Thursday, January 13, 2011

The right tones down its rhetoric. NOT.

Posted By on Thu, Jan 13, 2011 at 4:33 PM

“We’re on Sarah Palin’s targeted list, but the thing is, the way she has it depicted, we’re in the crosshairs of a gun sight over our district. When people do that, they’ve got to realize that there are consequences to that action.” –- Rep. Gabrielle Giffords

I noted the other day that too many liberals, myself included, wrongly jumped to the conclusion that Jared Loughner was probably a right-wing nut, even though, as I wrote, “it was a reasonable conclusion, considering the hysterical, violence-tinged noises heard from the right’s fringes,” especially in Arizona. It’s pretty obvious at this point that Loughner is simply someone, as one of his teachers put it, “whose brains are scrambled,” but the categorization of the right’s rhetoric as nasty and often violence-tinged, is still very, very valid.

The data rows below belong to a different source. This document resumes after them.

-- pv_equiv track=rewrite | github.com/konglr/Lottery | models/method_a.py | count_neighbor
-- ===== SOURCE A (Python) =====
-- def count_neighbor(current_nums, prev_draw_nums):
--     """Count numbers that are neighbors (+/- 1) of previous draw."""
--     count = 0
--     for num in current_nums:
--         for prev_num in prev_draw_nums:
--             if abs(num - prev_num) == 1:
--                 count += 1
--                 break
--     return count
-- ===== SOURCE B (Python) =====
-- def count_neighbor(current_nums, prev_draw_nums):
--     """Count numbers that are neighbors (+/- 1) of previous draw."""
--     targets = set()
--     for p in prev_draw_nums:
--         targets.add(p - 1)
--         targets.add(p + 1)
--     return sum(1 for num in current_nums if num in targets)
-- ===== Notes on version B (the rewrite author's own statement) =====
-- stated objective: faster
-- what changed: Replaces the nested per-number scan of prev_draw_nums with a precomputed set of neighbor targets (p-1, p+1) built once, then a single membership pass over current_nums.
import Mathlib
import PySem

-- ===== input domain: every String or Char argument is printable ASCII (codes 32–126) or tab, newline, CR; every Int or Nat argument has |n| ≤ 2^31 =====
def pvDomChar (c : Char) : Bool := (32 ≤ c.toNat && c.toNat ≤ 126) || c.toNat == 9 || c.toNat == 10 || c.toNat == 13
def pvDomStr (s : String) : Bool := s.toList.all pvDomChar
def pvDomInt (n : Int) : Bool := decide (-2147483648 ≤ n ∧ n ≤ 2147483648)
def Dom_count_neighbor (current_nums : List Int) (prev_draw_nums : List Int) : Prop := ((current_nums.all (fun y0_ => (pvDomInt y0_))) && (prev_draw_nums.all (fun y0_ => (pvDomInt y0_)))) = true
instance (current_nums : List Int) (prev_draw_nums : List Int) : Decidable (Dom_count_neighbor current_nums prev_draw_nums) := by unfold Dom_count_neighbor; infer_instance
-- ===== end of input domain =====

-- B replaces A's nested per-number scan with a precomputed set of neighbor targets
-- (p-1, p+1 for each previous number) and a single membership pass (objective: faster).


-- ===== PORT A =====
-- inner 'for prev_num in prev_draw_nums: if abs(num-prev_num)==1: count+=1; break'
-- (the break means each num contributes at most once: the scan stops at the first match)
def scanPrevA (num : Int) : List Int → Bool
  | [] => false
  | p :: rest => if (num - p).natAbs = 1 then true else scanPrevA num rest

def count_neighbor (current_nums : List Int) (prev_draw_nums : List Int) : Int :=
  current_nums.foldl
    (fun count num => if scanPrevA num prev_draw_nums then count + 1 else count) 0

-- ===== PORT B =====
-- targets = set(); for p in prev: targets.add(p-1); targets.add(p+1)
def neighborTargets (prev_draw_nums : List Int) : PySem.Set Int :=
  prev_draw_nums.foldl
    (fun s p => PySem.Set.add (PySem.Set.add s (p - 1)) (p + 1)) PySem.Set.empty

-- sum(1 for num in current_nums if num in targets)
def count_neighbor_alt (current_nums : List Int) (prev_draw_nums : List Int) : Int :=
  let targets := neighborTargets prev_draw_nums
  current_nums.foldl
    (fun acc num => acc + (if PySem.Set.contains targets num then 1 else 0)) 0

-- ===== PRECONDITION & SPEC =====
def Spec_count_neighbor (current_nums : List Int) (prev_draw_nums : List Int) (out : Int) : Prop := out = count_neighbor_alt current_nums prev_draw_nums
instance (current_nums : List Int) (prev_draw_nums : List Int) (out : Int) : Decidable (Spec_count_neighbor current_nums prev_draw_nums out) := by unfold Spec_count_neighbor; infer_instance

-- ===== CLAIM (what is proved, stated in full; the proofs are below) =====
def Claim_equal_count_neighbor : Prop := ∀ (current_nums : List Int) (prev_draw_nums : List Int), Dom_count_neighbor current_nums prev_draw_nums → Spec_count_neighbor current_nums prev_draw_nums (count_neighbor current_nums prev_draw_nums)

-- ===== LEMMAS AND PROOFS =====

theorem mem_foldl_targets (prev : List Int) (s : PySem.Set Int) (n : Int) :
    n ∈ prev.foldl (fun s p => PySem.Set.add (PySem.Set.add s (p - 1)) (p + 1)) s ↔
      n ∈ s ∨ ∃ p ∈ prev, n = p - 1 ∨ n = p + 1 := by
  induction prev generalizing s with
  | nil => simp
  | cons q rest ih =>
    simp only [List.foldl_cons, ih, PySem.Set.mem_add, List.mem_cons]
    constructor
    · rintro (((h | h) | h) | ⟨p, hp, h⟩)
      · exact Or.inl h
      · exact Or.inr ⟨q, Or.inl rfl, Or.inl h⟩
      · exact Or.inr ⟨q, Or.inl rfl, Or.inr h⟩
      · exact Or.inr ⟨p, Or.inr hp, h⟩
    · rintro (h | ⟨p, (rfl | hp), (h | h)⟩)
      · exact Or.inl (Or.inl (Or.inl h))
      · exact Or.inl (Or.inl (Or.inr h))
      · exact Or.inl (Or.inr h)
      · exact Or.inr ⟨p, hp, Or.inl h⟩
      · exact Or.inr ⟨p, hp, Or.inr h⟩

theorem scanPrevA_iff (num : Int) (prev : List Int) :
    scanPrevA num prev = true ↔ ∃ p ∈ prev, (num - p).natAbs = 1 := by
  induction prev with
  | nil => simp [scanPrevA]
  | cons q rest ih =>
    simp only [scanPrevA, List.mem_cons]
    split_ifs with h
    · simp only [true_iff]
      exact ⟨q, Or.inl rfl, h⟩
    · rw [ih]
      constructor
      · rintro ⟨p, hp, hn⟩; exact ⟨p, Or.inr hp, hn⟩
      · rintro ⟨p, (rfl | hp), hn⟩
        · exact absurd hn h
        · exact ⟨p, hp, hn⟩

theorem scanPrevA_eq_contains (num : Int) (prev : List Int) :
    scanPrevA num prev = PySem.Set.contains (neighborTargets prev) num := by
  rw [Bool.eq_iff_iff, scanPrevA_iff, PySem.Set.contains_iff, neighborTargets,
    mem_foldl_targets]
  constructor
  · rintro ⟨p, hp, hn⟩
    refine Or.inr ⟨p, hp, ?_⟩; omega
  · rintro (h | ⟨p, hp, h⟩)
    · simp [PySem.Set.empty] at h
    · exact ⟨p, hp, by omega⟩

-- ===== VERDICT (by name: the statement is the Claim_ definition above) =====
theorem count_neighbor_spec : Claim_equal_count_neighbor := by
  intro current prev _
  unfold Spec_count_neighbor count_neighbor count_neighbor_alt
  apply PySem.List.foldl_congr_mem
  intro acc num _
  rw [scanPrevA_eq_contains]
  split_ifs <;> omega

Consider reactions to Pres. Obama’s speech last night. As expected, Obama spoke at a gathering in Tucson in which he called for more civility in America’s public discourse. Today, as I fully expected, right-wing blogs are filled with hate for Obama, all those godless liberals and, for good measure, those who don’t think Sarah Palin is a goddess.

The RedState site’s piece on the speech, by the usually zealous Erick Erickson, was relatively restrained — until it veered into a weird fantasy about some “Media Matters reader who even now is dreaming” of killing Sarah Palin. In RedState’s comments section, you’ll find nothing but the usual angry bitching, and even a complaint or two that since “Giffords is not dead,” there shouldn’t have been such an “over the top” event, and that, in any case, she doesn’t deserve the kind of praise Obama gave her. On the FoxNation site, the story about Obama’s speech pleading for more civility was headlined “Obama Distances Himself From Loons on the Left.”

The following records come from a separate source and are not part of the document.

-- pv_equiv track=rewrite | github.com/Akashdeepsingh1/project | ms/Min Steps to Make piles Equal Height.py | solution
-- ===== SOURCE A (Python) =====
-- def solution(n):
--     l = len(n)
--     if l <= 1:
--         return 0
--     n.sort()
--     count = 0
--     dnums = 0
--     for i in range(1,l):
--         if n[i]== n[i-1]:
--             count += dnums
--         else:
--             dnums+=1
--             count += dnums
--     return count
-- ===== SOURCE B (Python) =====
-- def solution(n):
--     if len(n) <= 1:
--         return 0
--     n.sort()  # same in-place mutation as A
--     distinct = sorted(set(n))
--     rank = {v: i for i, v in enumerate(distinct)}
--     return sum(rank[v] for v in n)
-- ===== Notes on version B (the rewrite author's own statement) =====
-- stated objective: alternative
-- what changed: Replaces the adjacent-comparison loop with its running distinct counter by a rank table built from sorted(set(n)) (each value -> number of distinct values below it) and a single summation of ranks.
import Mathlib
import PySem

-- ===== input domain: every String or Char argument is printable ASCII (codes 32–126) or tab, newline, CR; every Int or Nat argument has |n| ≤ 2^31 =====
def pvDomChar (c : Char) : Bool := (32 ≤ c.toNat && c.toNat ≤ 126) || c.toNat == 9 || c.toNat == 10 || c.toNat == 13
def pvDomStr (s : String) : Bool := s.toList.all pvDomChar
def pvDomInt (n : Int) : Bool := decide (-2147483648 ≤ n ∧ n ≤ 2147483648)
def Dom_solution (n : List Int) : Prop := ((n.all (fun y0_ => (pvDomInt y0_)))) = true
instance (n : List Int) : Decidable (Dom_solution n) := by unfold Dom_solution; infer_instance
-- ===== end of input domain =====

-- B replaces A's running distinct-counter loop by a rank table (value -> #distinct values below)
-- built from sorted(set(n)) plus one summation pass; same cost. Both A and B sort n in place
-- (the Python argument is mutated identically); the equivalence proved here is about the return value.

-- ===== PORT A =====
def solution (n : List Int) : Int :=
  let l : Int := n.length
  if l ≤ 1 then 0
  else
    -- n.sort(): the Python list n is sorted in place; s is its value from here on
    let s := PySem.List.sorted n (fun x => x) false
    -- for i in range(1, l): if n[i] == n[i-1]: count += dnums else: dnums += 1; count += dnums
    -- (indices are always in range, so pyGetD's default is never used — exact)
    let r := (PySem.List.pyRange 1 l 1).foldl
      (fun (st : Int × Int) i =>
        if PySem.List.pyGetD s i 0 = PySem.List.pyGetD s (i - 1) 0
        then (st.1 + st.2, st.2)
        else (st.1 + st.2 + 1, st.2 + 1))
      (0, 0)
    r.1

-- ===== PORT B =====
def solution_alt (n : List Int) : Int :=
  if (n.length : Int) ≤ 1 then 0
  else
    -- n.sort(): from here the Python n holds the sorted value s
    let s := PySem.List.sorted n (fun x => x) false
    -- distinct = sorted(set(n))
    let distinct := PySem.List.sorted (PySem.Set.ofList s) (fun x => x) false
    -- rank = {v: i for i, v in enumerate(distinct)}
    let rank := (PySem.List.enumerate distinct 0).foldl
      (fun (d : PySem.Dict Int Int) p => d.insert p.2 p.1) PySem.Dict.empty
    -- sum(rank[v] for v in n); every v in n is a key of rank, so the default is never used — exact
    (s.map (fun v => rank.getD v 0)).sum

-- ===== PRECONDITION & SPEC =====
def Spec_solution (n : List Int) (out : Int) : Prop := out = solution_alt n
instance (n : List Int) (out : Int) : Decidable (Spec_solution n out) := by unfold Spec_solution; infer_instance

-- ===== CLAIM (what is proved, stated in full; the proofs are below) =====
def Claim_equal_solution : Prop := ∀ (n : List Int), Dom_solution n → Spec_solution n (solution n)

-- ===== LEMMAS AND PROOFS =====


def pvG (dn x : Int) : List Int → Int
  | [] => 0
  | y :: t => if y = x then dn + pvG dn y t else (dn + 1) + pvG (dn + 1) y t

lemma pvLoopA (L : List Int) : ∀ (t pre : List Int) (x c dn : Int), L = pre ++ x :: t →
    ((PySem.List.pyRange ((pre.length : Int) + 1) (L.length : Int) 1).foldl
       (fun (st : Int × Int) i =>
         if PySem.List.pyGetD L i 0 = PySem.List.pyGetD L (i - 1) 0
         then (st.1 + st.2, st.2)
         else (st.1 + st.2 + 1, st.2 + 1)) (c, dn)).1
    = c + pvG dn x t := by
  intro t
  induction t with
  | nil =>
    intro pre x c dn hL
    have hlen : (L.length : Int) = pre.length + 1 := by subst hL; simp
    rw [hlen, PySem.List.pyRange_one_eq_nil (by omega)]
    simp [pvG]
  | cons y t' ih =>
    intro pre x c dn hL
    have hlen : (L.length : Int) = pre.length + 2 + t'.length := by subst hL; simp; omega
    have hcons : PySem.List.pyRange ((pre.length : Int) + 1) (L.length : Int) 1
        = ((pre.length : Int) + 1) :: PySem.List.pyRange ((pre.length : Int) + 1 + 1) (L.length : Int) 1 :=
      PySem.List.pyRange_one_cons (by omega)
    have hget1 : PySem.List.pyGetD L ((pre.length : Int) + 1) 0 = y := by
      have : ((pre.length : Int) + 1) = ((pre.length + 1 : Nat) : Int) := by push_cast; ring
      rw [this, PySem.List.pyGetD_natCast, hL]
      rw [List.getD_eq_getElem?_getD, List.getElem?_append_right (by omega)]
      simp
    have hget0 : PySem.List.pyGetD L ((pre.length : Int) + 1 - 1) 0 = x := by
      have : ((pre.length : Int) + 1 - 1) = ((pre.length : Nat) : Int) := by ring
      rw [this, PySem.List.pyGetD_natCast, hL]
      rw [List.getD_eq_getElem?_getD, List.getElem?_append_right (by omega)]
      simp
    have hL' : L = (pre ++ [x]) ++ y :: t' := by rw [hL]; simp
    have hstart : ((pre ++ [x]).length : Int) + 1 = (pre.length : Int) + 1 + 1 := by
      simp
    rw [hcons]
    simp only [List.foldl_cons, hget1, hget0]
    by_cases hxy : y = x
    · rw [if_pos hxy]
      have := ih (pre ++ [x]) y (c + dn) dn hL'
      rw [hstart] at this
      rw [this]
      subst hxy
      simp [pvG]
      ring
    · rw [if_neg hxy]
      have := ih (pre ++ [x]) y (c + dn + 1) (dn + 1) hL'
      rw [hstart] at this
      rw [this]
      simp [pvG, hxy]
      ring


lemma pvRankEq (d : List Int) (hd : d.Nodup) (v : Int) (hv : v ∈ d) :
    ((PySem.List.enumerate d 0).foldl
       (fun (dd : PySem.Dict Int Int) p => dd.insert p.2 p.1) PySem.Dict.empty).getD v 0
    = (d.idxOf v : Int) := by
  have hitems : ((PySem.List.enumerate d 0).foldl
       (fun (dd : PySem.Dict Int Int) p => dd.insert p.2 p.1) PySem.Dict.empty).items
      = (PySem.List.enumerate d 0).map (fun p => (p.2, p.1)) := by
    have := PySem.Dict.items_foldl_insert_fresh (l := PySem.List.enumerate d 0)
      (k := fun p => p.2) (v := fun p => p.1) (d := PySem.Dict.empty)
      (by intro a _; simp [PySem.Dict.contains_empty])
      (by rw [PySem.List.map_snd_enumerate]; exact hd)
    simpa using this
  have hklt : d.idxOf v < d.length := List.idxOf_lt_length_of_mem hv
  have hmem : ((d.idxOf v : Int), v) ∈ PySem.List.enumerate d 0 := by
    rw [PySem.List.mem_enumerate_iff]
    exact ⟨d.idxOf v, hklt, by simp [List.getElem_idxOf hklt]⟩
  have hmemitems : (v, (d.idxOf v : Int)) ∈ ((PySem.List.enumerate d 0).foldl
       (fun (dd : PySem.Dict Int Int) p => dd.insert p.2 p.1) PySem.Dict.empty).items := by
    rw [hitems]
    exact List.mem_map.mpr ⟨_, hmem, rfl⟩
  have hnodup : ((List.foldl (fun dd p => dd.insert p.2 p.1) PySem.Dict.empty (PySem.List.enumerate d)).keys).Nodup := by
    show ((List.foldl (fun dd p => dd.insert p.2 p.1) PySem.Dict.empty (PySem.List.enumerate d)).items.map (·.1)).Nodup
    rw [hitems]
    rw [List.map_map]
    have h2 : List.map ((fun (x : Int × Int) => x.1) ∘ fun (p : Int × Int) => (p.2, p.1)) (PySem.List.enumerate d 0) = d :=
      PySem.List.map_snd_enumerate d 0
    rw [h2]; exact hd
  exact PySem.Dict.getD_of_mem_items _ hmemitems hnodup 0


def pvD (s : List Int) : List Int := PySem.List.sorted (PySem.Set.ofList s) (fun x => x) false

lemma pvD_lt (s : List Int) : (pvD s).Pairwise (· < ·) :=
  PySem.List.sorted_ofList_pairwise_lt s

lemma pvD_mem (s : List Int) (w : Int) : w ∈ pvD s ↔ w ∈ s := by
  simp [pvD, PySem.List.mem_sorted, PySem.Set.mem_ofList]

lemma pvD_nodup (s : List Int) : (pvD s).Nodup :=
  (pvD_lt s).imp ne_of_lt

lemma pvIdxAdj (s : List Int) (hs : s.Pairwise (· ≤ ·)) (pre suf : List Int) (x y : Int)
    (hsplit : s = pre ++ x :: y :: suf) (hxy : x < y) :
    (pvD s).idxOf y = (pvD s).idxOf x + 1 := by
  have hx : x ∈ pvD s := (pvD_mem s x).mpr (by rw [hsplit]; simp)
  have hy : y ∈ pvD s := (pvD_mem s y).mpr (by rw [hsplit]; simp)
  have hi : (pvD s).idxOf x < (pvD s).length := List.idxOf_lt_length_of_mem hx
  have hj : (pvD s).idxOf y < (pvD s).length := List.idxOf_lt_length_of_mem hy
  have hdi : (pvD s)[(pvD s).idxOf x] = x := List.getElem_idxOf hi
  have hdj : (pvD s)[(pvD s).idxOf y] = y := List.getElem_idxOf hj
  have mono : ∀ (p q : Nat) (hp : p < (pvD s).length) (hq : q < (pvD s).length),
      p < q → (pvD s)[p] < (pvD s)[q] := by
    intro p q hp hq hpq
    exact List.pairwise_iff_getElem.mp (pvD_lt s) p q hp hq hpq
  have hij : (pvD s).idxOf x < (pvD s).idxOf y := by
    rcases lt_trichotomy ((pvD s).idxOf x) ((pvD s).idxOf y) with h | h | h
    · exact h
    · exfalso
      have h1 : (pvD s)[List.idxOf x (pvD s)]? = some x := by rw [List.getElem?_eq_getElem hi, hdi]
      have h2 : (pvD s)[List.idxOf y (pvD s)]? = some y := by rw [List.getElem?_eq_getElem hj, hdj]
      rw [h, h2] at h1
      have : y = x := by injection h1
      omega
    · exfalso; have := mono _ _ hj hi h; rw [hdi, hdj] at this; omega
  by_contra hne
  have hlt : (pvD s).idxOf x + 1 < (pvD s).idxOf y := by omega
  have hw : (pvD s).idxOf x + 1 < (pvD s).length := by omega
  set w := (pvD s)[(pvD s).idxOf x + 1] with hwdef
  have hxw : x < w := by have := mono _ _ hi hw (by omega); rwa [hdi] at this
  have hwy : w < y := by have := mono _ _ hw hj hlt; rwa [hdj] at this
  have hws : w ∈ s := (pvD_mem s w).mp (List.getElem_mem hw)
  rw [hsplit] at hws hs
  rcases List.mem_append.mp hws with hwpre | hwrest
  · have := (List.pairwise_append.mp hs).2.2 w hwpre x (by simp)
    omega
  · rcases List.mem_cons.mp hwrest with heq | hwrest
    · omega
    · rcases List.mem_cons.mp hwrest with heq | hwsuf
      · omega
      · have hp := (List.pairwise_append.mp hs).2.1
        have := (List.pairwise_cons.mp (List.pairwise_cons.mp hp).2).1 w hwsuf
        omega

lemma pvIdxHead (s : List Int) (hs : s.Pairwise (· ≤ ·)) (x : Int) (t : List Int)
    (h : s = x :: t) : (pvD s).idxOf x = 0 := by
  have hx : x ∈ pvD s := (pvD_mem s x).mpr (by rw [h]; simp)
  have hi : (pvD s).idxOf x < (pvD s).length := List.idxOf_lt_length_of_mem hx
  have hdi : (pvD s)[(pvD s).idxOf x] = x := List.getElem_idxOf hi
  by_contra hne
  have h0 : 0 < (pvD s).length := by omega
  set m := (pvD s)[0] with hm
  have hlt : m < x := by
    have := List.pairwise_iff_getElem.mp (pvD_lt s) 0 ((pvD s).idxOf x) h0 hi (by omega)
    rwa [hdi] at this
  have hmem : m ∈ s := (pvD_mem s _).mp (List.getElem_mem h0)
  rw [h] at hmem hs
  rcases List.mem_cons.mp hmem with heq | hmem
  · omega
  · have := (List.pairwise_cons.mp hs).1 _ hmem
    omega

lemma pvSum (s : List Int) (hs : s.Pairwise (· ≤ ·)) : ∀ (t pre : List Int) (x : Int),
    s = pre ++ x :: t →
    pvG ((pvD s).idxOf x : Int) x t = (t.map (fun v => ((pvD s).idxOf v : Int))).sum := by
  intro t
  induction t with
  | nil => intro pre x _; simp [pvG]
  | cons y t' ih =>
    intro pre x hsplit
    have hsplit' : s = (pre ++ [x]) ++ y :: t' := by rw [hsplit]; simp
    by_cases hxy : y = x
    · rw [show pvG ((pvD s).idxOf x : Int) x (y :: t')
          = (pvD s).idxOf x + pvG ((pvD s).idxOf x : Int) y t' by simp [pvG, hxy]]
      rw [hxy] at hsplit' ⊢
      rw [ih (pre ++ [x]) x hsplit']
      simp
    · have hle : x ≤ y := by
        rw [hsplit] at hs
        exact (List.pairwise_cons.mp (List.pairwise_append.mp hs).2.1).1 y (by simp)
      have hlt : x < y := lt_of_le_of_ne hle (Ne.symm hxy)
      have hadj : (pvD s).idxOf y = (pvD s).idxOf x + 1 := pvIdxAdj s hs pre t' x y hsplit hlt
      rw [show pvG ((pvD s).idxOf x : Int) x (y :: t')
          = (((pvD s).idxOf x : Int) + 1) + pvG (((pvD s).idxOf x : Int) + 1) y t' by simp [pvG, hxy]]
      have h2 : ((pvD s).idxOf x : Int) + 1 = ((pvD s).idxOf y : Int) := by rw [hadj]; push_cast; ring
      rw [h2, ih (pre ++ [x]) y hsplit']
      simp

theorem solution_spec : Claim_equal_solution := by
  intro n _
  unfold Spec_solution solution solution_alt
  by_cases h : (n.length : Int) ≤ 1
  · simp [h]
  · simp only [if_neg h]
    have hslen : (PySem.List.sorted n (fun x => x) false).length = n.length :=
      PySem.List.length_sorted n (fun x => x) false
    have hs : (PySem.List.sorted n (fun x => x) false).Pairwise (· ≤ ·) :=
      PySem.List.sorted_pairwise n (fun x => x)
    obtain ⟨x, t, hcase⟩ : ∃ x t, PySem.List.sorted n (fun x => x) false = x :: t := by
      cases hc : PySem.List.sorted n (fun x => x) false with
      | nil => exfalso; rw [hc] at hslen; simp at hslen; omega
      | cons a b => exact ⟨a, b, rfl⟩
    · have hA := pvLoopA (PySem.List.sorted n (fun x => x) false) t [] x 0 0 (by simpa using hcase)
      simp only [List.length_nil, Nat.cast_zero, zero_add] at hA
      rw [hslen] at hA
      rw [hA]
      have hhead : (pvD (PySem.List.sorted n (fun x => x) false)).idxOf x = 0 :=
        pvIdxHead _ hs x t hcase
      have hmap : List.map
          (fun v => ((PySem.List.enumerate (pvD (PySem.List.sorted n (fun x => x) false)) 0).foldl
            (fun (d : PySem.Dict Int Int) p => d.insert p.2 p.1) PySem.Dict.empty).getD v 0)
          (PySem.List.sorted n (fun x => x) false)
        = List.map (fun v => (((pvD (PySem.List.sorted n (fun x => x) false)).idxOf v : Nat) : Int))
          (PySem.List.sorted n (fun x => x) false) := by
        apply List.map_congr_left
        intro v hv
        exact pvRankEq _ (pvD_nodup _) v ((pvD_mem _ v).mpr hv)
      simp only [pvD] at hmap
      rw [hmap]
      have hsum := pvSum (PySem.List.sorted n (fun x => x) false) hs t [] x (by simpa using hcase)
      simp only [pvD] at hhead hsum
      rw [hcase] at hhead hsum
      rw [hhead] at hsum
      simp only [Nat.cast_zero] at hsum
      conv_rhs => rw [hcase]
      rw [List.map_cons, List.sum_cons, hhead, hsum]
      simp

And that follows yesterday’s defensive attack by Palin on those who dared think the gun crosshairs on her map might be provocative — a speech in which she blundered into using the term “blood libel,” associated since the Middle Ages with anti-Semitism. Palin can’t help it, though, she was just repeating a phrase she’d picked up from one of her favorite ventriloquists, the Wall Street Journal.

I’m still waiting to see if anyone — anyone at all — on the right will even acknowledge that there may be just a teensy problem with their movement’s pissed-off-at-the-modern-world, spittle-spraying rhetoric. I don’t’ think I need to wait any longer for the answer, though, if today’s reactions are any indication. As we’ve said before, self-awareness hasn’t exactly been one of the right’s strong suits.

Take, for example, our old friend Rep. Louie Gohmert (R-Texas), of “terrorist anchor babies” fame, who said yesterday that he thought the government could be withholding information about the Arizona shootings because Jared Loughner is a Marxist who might upset Obama’s political plans.

Or how about Tucson Tea Party co-founder Trent Humphries, who said that if Giffords was so concerned about violent rhetoric, then it’s her fault she was shot because she “had no security whatsoever.” Oh well, so much for the right dialing down its rhetoric. To quote Joni Mitchell out of context, “Guess that was just a dream some of us had.”